▸ Task
Where does the word "hlst" appear in the entries below? Copy each line that holds it.

▽

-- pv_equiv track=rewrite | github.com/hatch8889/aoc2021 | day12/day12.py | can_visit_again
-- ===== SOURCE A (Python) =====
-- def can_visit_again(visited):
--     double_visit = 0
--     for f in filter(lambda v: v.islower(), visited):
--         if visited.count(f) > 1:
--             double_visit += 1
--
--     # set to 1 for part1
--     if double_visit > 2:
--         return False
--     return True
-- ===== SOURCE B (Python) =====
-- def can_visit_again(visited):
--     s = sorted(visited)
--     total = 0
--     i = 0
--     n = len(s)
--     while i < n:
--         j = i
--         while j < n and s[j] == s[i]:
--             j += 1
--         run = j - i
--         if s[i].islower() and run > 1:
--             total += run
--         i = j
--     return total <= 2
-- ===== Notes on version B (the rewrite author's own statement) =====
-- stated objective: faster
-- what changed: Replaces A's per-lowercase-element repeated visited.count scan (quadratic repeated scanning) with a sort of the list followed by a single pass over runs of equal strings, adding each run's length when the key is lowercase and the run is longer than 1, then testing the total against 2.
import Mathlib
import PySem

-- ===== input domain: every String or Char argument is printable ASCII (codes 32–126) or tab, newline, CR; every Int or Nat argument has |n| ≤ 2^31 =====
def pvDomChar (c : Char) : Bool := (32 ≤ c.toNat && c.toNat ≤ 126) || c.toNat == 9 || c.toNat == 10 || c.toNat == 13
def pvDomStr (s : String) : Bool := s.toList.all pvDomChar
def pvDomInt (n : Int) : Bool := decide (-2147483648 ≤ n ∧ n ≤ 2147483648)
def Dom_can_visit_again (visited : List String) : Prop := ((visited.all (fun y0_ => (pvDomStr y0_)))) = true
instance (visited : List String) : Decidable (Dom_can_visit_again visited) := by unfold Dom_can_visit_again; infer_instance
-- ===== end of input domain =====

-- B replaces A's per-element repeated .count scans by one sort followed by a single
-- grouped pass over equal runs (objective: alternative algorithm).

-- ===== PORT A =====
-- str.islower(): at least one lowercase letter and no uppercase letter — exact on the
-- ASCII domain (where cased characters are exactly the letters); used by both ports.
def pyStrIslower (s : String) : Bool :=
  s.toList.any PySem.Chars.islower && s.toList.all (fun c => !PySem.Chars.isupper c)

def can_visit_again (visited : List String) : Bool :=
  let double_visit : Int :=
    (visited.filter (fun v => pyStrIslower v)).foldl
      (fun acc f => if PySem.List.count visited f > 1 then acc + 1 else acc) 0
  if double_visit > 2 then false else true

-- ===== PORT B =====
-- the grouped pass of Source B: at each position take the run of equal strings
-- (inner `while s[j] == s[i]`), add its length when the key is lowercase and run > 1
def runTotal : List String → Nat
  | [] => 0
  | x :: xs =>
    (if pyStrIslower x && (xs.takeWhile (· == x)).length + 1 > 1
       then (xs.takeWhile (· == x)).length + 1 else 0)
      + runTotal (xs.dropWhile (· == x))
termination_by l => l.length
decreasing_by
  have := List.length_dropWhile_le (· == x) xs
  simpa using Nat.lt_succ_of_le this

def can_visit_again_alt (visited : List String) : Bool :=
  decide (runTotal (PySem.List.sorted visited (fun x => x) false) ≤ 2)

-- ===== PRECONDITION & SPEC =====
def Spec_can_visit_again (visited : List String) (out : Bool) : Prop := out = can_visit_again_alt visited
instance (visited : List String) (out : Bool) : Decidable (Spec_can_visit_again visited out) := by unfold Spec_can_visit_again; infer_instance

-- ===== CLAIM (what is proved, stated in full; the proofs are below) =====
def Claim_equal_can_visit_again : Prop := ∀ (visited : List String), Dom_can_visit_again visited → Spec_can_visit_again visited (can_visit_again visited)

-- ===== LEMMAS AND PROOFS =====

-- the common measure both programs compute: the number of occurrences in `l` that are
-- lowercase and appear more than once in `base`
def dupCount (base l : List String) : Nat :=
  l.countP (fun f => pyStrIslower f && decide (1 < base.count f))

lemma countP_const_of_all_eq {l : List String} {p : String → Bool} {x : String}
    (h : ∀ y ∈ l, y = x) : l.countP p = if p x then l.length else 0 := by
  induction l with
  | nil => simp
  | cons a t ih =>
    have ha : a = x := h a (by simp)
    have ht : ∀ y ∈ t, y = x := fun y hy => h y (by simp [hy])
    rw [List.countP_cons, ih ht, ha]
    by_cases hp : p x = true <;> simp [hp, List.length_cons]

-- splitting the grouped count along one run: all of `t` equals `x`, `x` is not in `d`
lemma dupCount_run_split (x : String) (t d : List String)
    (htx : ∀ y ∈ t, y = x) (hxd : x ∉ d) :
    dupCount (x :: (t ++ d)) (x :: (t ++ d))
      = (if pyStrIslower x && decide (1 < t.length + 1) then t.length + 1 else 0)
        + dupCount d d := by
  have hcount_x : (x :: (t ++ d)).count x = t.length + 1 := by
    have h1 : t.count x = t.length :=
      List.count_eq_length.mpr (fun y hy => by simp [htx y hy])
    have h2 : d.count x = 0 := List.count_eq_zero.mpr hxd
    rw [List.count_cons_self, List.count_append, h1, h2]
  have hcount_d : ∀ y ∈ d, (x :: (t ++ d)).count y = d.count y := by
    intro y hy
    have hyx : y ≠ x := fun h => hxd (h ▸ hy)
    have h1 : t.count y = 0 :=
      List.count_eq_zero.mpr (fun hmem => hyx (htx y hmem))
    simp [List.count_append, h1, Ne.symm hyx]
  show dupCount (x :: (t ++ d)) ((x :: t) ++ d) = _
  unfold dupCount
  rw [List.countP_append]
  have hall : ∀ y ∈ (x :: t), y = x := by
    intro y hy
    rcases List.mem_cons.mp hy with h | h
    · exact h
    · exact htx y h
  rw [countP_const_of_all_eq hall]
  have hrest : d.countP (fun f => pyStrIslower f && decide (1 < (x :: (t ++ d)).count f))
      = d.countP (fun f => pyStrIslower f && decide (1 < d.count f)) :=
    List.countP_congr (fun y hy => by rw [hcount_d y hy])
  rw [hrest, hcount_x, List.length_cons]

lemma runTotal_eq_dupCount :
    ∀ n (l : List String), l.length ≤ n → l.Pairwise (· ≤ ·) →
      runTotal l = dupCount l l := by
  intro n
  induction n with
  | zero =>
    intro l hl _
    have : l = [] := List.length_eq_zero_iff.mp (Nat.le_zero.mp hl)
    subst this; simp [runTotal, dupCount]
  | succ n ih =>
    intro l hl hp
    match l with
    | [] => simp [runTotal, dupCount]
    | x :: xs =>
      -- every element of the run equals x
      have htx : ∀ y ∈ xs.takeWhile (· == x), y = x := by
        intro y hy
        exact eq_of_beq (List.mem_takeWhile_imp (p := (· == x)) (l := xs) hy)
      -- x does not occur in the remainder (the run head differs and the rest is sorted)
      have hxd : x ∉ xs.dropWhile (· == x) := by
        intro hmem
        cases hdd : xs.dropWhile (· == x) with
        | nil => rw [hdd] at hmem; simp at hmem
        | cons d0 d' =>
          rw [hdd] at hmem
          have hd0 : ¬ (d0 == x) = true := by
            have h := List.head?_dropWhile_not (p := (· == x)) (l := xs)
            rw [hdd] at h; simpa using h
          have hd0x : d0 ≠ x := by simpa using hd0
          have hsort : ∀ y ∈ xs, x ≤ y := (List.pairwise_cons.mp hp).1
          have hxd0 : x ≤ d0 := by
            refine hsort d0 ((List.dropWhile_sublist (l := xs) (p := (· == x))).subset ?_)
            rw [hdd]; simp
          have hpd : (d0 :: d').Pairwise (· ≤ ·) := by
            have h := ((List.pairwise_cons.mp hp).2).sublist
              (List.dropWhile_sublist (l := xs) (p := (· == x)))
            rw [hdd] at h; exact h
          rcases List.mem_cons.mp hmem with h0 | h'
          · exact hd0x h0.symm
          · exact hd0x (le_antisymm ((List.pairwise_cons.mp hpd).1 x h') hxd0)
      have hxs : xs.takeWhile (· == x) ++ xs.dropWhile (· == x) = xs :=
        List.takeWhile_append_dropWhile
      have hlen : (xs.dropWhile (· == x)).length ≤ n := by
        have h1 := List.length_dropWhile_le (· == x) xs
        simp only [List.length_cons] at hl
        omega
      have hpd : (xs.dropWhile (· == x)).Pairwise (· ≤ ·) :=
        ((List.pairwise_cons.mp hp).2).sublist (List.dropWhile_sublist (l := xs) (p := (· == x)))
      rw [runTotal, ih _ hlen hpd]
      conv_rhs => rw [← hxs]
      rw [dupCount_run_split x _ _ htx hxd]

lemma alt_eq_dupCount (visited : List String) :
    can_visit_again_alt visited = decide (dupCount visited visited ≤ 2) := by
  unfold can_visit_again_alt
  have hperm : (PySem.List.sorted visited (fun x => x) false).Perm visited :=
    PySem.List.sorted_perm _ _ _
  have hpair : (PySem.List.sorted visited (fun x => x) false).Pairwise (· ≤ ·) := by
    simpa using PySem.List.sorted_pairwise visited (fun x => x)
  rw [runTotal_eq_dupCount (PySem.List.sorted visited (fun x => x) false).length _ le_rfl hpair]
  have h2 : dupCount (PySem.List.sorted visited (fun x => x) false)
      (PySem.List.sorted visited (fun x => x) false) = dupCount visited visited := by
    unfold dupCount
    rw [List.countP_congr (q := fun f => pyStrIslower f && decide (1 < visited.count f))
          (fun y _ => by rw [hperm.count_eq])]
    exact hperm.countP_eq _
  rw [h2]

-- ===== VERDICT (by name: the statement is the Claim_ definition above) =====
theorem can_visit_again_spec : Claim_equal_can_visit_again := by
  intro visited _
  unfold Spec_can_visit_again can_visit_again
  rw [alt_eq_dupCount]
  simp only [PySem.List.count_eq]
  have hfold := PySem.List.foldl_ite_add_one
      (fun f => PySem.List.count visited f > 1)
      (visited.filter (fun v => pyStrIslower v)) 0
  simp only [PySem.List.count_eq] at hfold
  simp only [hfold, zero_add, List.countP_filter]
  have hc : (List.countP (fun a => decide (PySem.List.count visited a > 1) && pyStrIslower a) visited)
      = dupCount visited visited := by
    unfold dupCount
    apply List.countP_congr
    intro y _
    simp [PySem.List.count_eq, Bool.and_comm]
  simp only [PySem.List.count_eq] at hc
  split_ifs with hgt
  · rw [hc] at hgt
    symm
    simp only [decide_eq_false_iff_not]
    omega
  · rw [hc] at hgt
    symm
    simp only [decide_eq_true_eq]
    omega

△
▽

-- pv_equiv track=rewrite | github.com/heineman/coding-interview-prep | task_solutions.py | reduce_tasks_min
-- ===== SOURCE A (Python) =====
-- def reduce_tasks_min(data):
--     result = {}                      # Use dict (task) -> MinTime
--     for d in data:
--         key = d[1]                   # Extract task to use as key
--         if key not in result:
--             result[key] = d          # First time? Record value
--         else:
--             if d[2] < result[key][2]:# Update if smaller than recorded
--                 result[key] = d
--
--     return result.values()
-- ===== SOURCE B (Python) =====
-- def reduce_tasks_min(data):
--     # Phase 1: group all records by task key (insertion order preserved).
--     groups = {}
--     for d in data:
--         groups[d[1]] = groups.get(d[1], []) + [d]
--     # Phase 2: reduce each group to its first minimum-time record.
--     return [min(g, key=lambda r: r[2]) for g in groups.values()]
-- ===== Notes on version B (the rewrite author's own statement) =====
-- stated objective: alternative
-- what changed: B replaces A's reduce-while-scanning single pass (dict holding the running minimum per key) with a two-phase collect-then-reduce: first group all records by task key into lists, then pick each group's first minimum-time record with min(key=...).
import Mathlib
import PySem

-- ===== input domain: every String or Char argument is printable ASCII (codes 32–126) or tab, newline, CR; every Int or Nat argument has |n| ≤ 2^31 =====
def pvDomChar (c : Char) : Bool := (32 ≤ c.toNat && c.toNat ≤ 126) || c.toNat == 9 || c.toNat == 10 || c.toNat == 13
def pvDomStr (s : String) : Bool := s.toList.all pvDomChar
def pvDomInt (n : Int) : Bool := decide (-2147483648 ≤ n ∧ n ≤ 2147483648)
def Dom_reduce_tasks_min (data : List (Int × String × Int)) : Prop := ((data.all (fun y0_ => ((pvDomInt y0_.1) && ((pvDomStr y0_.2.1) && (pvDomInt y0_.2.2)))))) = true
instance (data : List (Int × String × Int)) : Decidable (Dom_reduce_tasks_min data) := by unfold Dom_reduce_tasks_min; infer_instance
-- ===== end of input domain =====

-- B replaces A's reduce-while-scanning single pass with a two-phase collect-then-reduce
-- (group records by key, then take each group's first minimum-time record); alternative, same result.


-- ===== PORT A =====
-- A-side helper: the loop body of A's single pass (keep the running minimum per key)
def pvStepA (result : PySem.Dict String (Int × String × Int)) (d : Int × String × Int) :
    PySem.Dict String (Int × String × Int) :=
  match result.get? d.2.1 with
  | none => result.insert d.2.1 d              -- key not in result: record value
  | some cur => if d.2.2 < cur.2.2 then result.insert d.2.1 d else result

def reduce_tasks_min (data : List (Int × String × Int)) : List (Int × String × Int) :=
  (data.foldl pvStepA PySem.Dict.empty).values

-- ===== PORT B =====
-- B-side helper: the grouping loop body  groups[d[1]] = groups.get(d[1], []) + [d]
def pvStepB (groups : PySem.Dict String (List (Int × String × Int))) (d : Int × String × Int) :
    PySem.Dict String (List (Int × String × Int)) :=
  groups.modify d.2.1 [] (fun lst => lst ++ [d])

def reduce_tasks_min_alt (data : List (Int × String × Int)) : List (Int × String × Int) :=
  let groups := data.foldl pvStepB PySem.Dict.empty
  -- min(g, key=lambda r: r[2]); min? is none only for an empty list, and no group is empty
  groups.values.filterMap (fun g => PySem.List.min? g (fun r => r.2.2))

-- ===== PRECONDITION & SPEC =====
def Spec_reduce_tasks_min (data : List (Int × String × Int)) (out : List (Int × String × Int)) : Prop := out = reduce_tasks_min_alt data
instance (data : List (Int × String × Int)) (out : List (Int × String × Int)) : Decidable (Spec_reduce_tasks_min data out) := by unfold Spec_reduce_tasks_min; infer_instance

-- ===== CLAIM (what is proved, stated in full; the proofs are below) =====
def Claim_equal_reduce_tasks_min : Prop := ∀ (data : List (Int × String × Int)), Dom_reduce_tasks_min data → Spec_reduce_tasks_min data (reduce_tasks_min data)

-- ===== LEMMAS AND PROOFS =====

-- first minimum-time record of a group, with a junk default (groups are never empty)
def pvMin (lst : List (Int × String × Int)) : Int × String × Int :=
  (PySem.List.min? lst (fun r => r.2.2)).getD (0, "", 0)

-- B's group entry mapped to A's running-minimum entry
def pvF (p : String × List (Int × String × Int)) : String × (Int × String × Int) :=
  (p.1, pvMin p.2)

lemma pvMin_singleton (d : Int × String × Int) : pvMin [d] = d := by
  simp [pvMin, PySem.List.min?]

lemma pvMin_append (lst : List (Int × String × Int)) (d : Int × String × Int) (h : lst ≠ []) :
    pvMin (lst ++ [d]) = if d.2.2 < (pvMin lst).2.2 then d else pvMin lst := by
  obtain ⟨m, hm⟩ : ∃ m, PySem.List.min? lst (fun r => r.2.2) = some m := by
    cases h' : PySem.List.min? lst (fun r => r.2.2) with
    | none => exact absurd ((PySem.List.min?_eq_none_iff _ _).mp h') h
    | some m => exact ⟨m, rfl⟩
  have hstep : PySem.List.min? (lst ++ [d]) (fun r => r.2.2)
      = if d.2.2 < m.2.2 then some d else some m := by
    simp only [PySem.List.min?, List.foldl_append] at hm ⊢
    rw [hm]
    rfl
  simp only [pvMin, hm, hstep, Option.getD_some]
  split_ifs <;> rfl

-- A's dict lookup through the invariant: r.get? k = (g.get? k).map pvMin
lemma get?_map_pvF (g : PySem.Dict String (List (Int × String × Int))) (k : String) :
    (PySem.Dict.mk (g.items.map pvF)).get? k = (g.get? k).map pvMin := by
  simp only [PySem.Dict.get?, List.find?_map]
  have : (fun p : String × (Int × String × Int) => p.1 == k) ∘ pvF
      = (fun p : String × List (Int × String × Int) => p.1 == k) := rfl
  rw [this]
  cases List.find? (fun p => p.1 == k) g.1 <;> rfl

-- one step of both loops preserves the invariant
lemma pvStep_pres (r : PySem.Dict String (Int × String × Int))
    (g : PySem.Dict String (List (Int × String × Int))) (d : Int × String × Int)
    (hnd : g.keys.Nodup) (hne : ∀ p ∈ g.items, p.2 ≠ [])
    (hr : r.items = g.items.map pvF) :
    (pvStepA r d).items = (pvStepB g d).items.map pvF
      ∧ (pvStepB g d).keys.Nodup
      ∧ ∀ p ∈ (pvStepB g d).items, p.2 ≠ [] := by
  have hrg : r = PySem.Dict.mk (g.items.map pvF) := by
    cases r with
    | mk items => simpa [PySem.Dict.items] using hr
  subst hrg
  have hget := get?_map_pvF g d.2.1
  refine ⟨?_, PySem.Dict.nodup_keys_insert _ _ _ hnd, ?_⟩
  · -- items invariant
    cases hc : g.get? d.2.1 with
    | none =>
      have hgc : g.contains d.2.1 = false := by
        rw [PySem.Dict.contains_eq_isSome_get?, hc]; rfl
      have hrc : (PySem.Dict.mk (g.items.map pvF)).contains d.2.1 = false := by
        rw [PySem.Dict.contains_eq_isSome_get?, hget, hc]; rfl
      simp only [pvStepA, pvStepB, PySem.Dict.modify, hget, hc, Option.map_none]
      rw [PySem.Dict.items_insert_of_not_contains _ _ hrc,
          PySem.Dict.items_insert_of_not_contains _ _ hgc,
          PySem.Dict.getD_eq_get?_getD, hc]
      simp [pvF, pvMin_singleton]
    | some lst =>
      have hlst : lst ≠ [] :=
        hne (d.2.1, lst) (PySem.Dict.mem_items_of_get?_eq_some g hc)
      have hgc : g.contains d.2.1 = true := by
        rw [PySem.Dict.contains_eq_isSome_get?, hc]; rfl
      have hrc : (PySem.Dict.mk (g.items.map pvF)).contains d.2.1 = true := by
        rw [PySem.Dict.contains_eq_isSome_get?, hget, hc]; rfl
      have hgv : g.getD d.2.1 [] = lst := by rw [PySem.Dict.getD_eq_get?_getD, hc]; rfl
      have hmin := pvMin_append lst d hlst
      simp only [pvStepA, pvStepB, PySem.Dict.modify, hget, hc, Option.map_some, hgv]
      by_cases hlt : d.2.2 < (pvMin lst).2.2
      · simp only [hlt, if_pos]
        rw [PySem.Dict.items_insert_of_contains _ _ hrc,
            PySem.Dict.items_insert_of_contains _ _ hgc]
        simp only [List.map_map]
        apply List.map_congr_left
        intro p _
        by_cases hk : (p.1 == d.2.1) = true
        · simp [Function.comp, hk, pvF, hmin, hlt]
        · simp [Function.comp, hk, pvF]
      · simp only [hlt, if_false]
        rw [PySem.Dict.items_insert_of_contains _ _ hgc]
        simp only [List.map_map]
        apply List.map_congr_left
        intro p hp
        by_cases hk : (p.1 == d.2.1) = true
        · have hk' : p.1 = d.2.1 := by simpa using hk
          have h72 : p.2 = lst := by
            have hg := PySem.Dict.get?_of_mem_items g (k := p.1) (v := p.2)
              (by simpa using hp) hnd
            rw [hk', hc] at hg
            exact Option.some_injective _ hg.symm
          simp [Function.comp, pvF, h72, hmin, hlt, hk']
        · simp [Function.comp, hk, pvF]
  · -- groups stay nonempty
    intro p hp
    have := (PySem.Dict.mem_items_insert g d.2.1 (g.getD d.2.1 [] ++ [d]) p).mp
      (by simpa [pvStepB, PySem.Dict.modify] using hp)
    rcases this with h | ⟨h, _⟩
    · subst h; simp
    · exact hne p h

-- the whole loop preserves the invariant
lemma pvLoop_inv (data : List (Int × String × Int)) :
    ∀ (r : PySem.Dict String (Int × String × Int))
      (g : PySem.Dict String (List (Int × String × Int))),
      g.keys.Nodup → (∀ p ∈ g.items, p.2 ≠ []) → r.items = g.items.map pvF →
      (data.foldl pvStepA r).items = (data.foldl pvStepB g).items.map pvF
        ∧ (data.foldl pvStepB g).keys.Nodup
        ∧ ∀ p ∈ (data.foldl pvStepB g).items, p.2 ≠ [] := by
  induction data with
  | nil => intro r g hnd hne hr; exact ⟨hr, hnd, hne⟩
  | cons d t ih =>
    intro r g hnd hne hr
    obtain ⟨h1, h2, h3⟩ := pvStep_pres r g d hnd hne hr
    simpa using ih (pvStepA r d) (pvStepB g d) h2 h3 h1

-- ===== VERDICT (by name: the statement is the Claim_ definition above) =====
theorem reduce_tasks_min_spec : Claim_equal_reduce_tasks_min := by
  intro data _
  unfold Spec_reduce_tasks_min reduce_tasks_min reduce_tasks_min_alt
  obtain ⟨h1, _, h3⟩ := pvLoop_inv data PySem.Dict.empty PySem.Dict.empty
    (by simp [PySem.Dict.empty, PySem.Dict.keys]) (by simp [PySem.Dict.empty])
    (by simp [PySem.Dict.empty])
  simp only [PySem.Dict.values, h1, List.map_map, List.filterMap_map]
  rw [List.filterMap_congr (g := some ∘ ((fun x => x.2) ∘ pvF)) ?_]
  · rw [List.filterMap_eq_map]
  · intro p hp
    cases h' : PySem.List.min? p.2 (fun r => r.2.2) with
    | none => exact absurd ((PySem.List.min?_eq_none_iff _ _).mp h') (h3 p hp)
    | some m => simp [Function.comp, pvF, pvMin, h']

△

▸ Task response
      have hlst : lst ≠ [] :=
      have hmin := pvMin_append lst d hlst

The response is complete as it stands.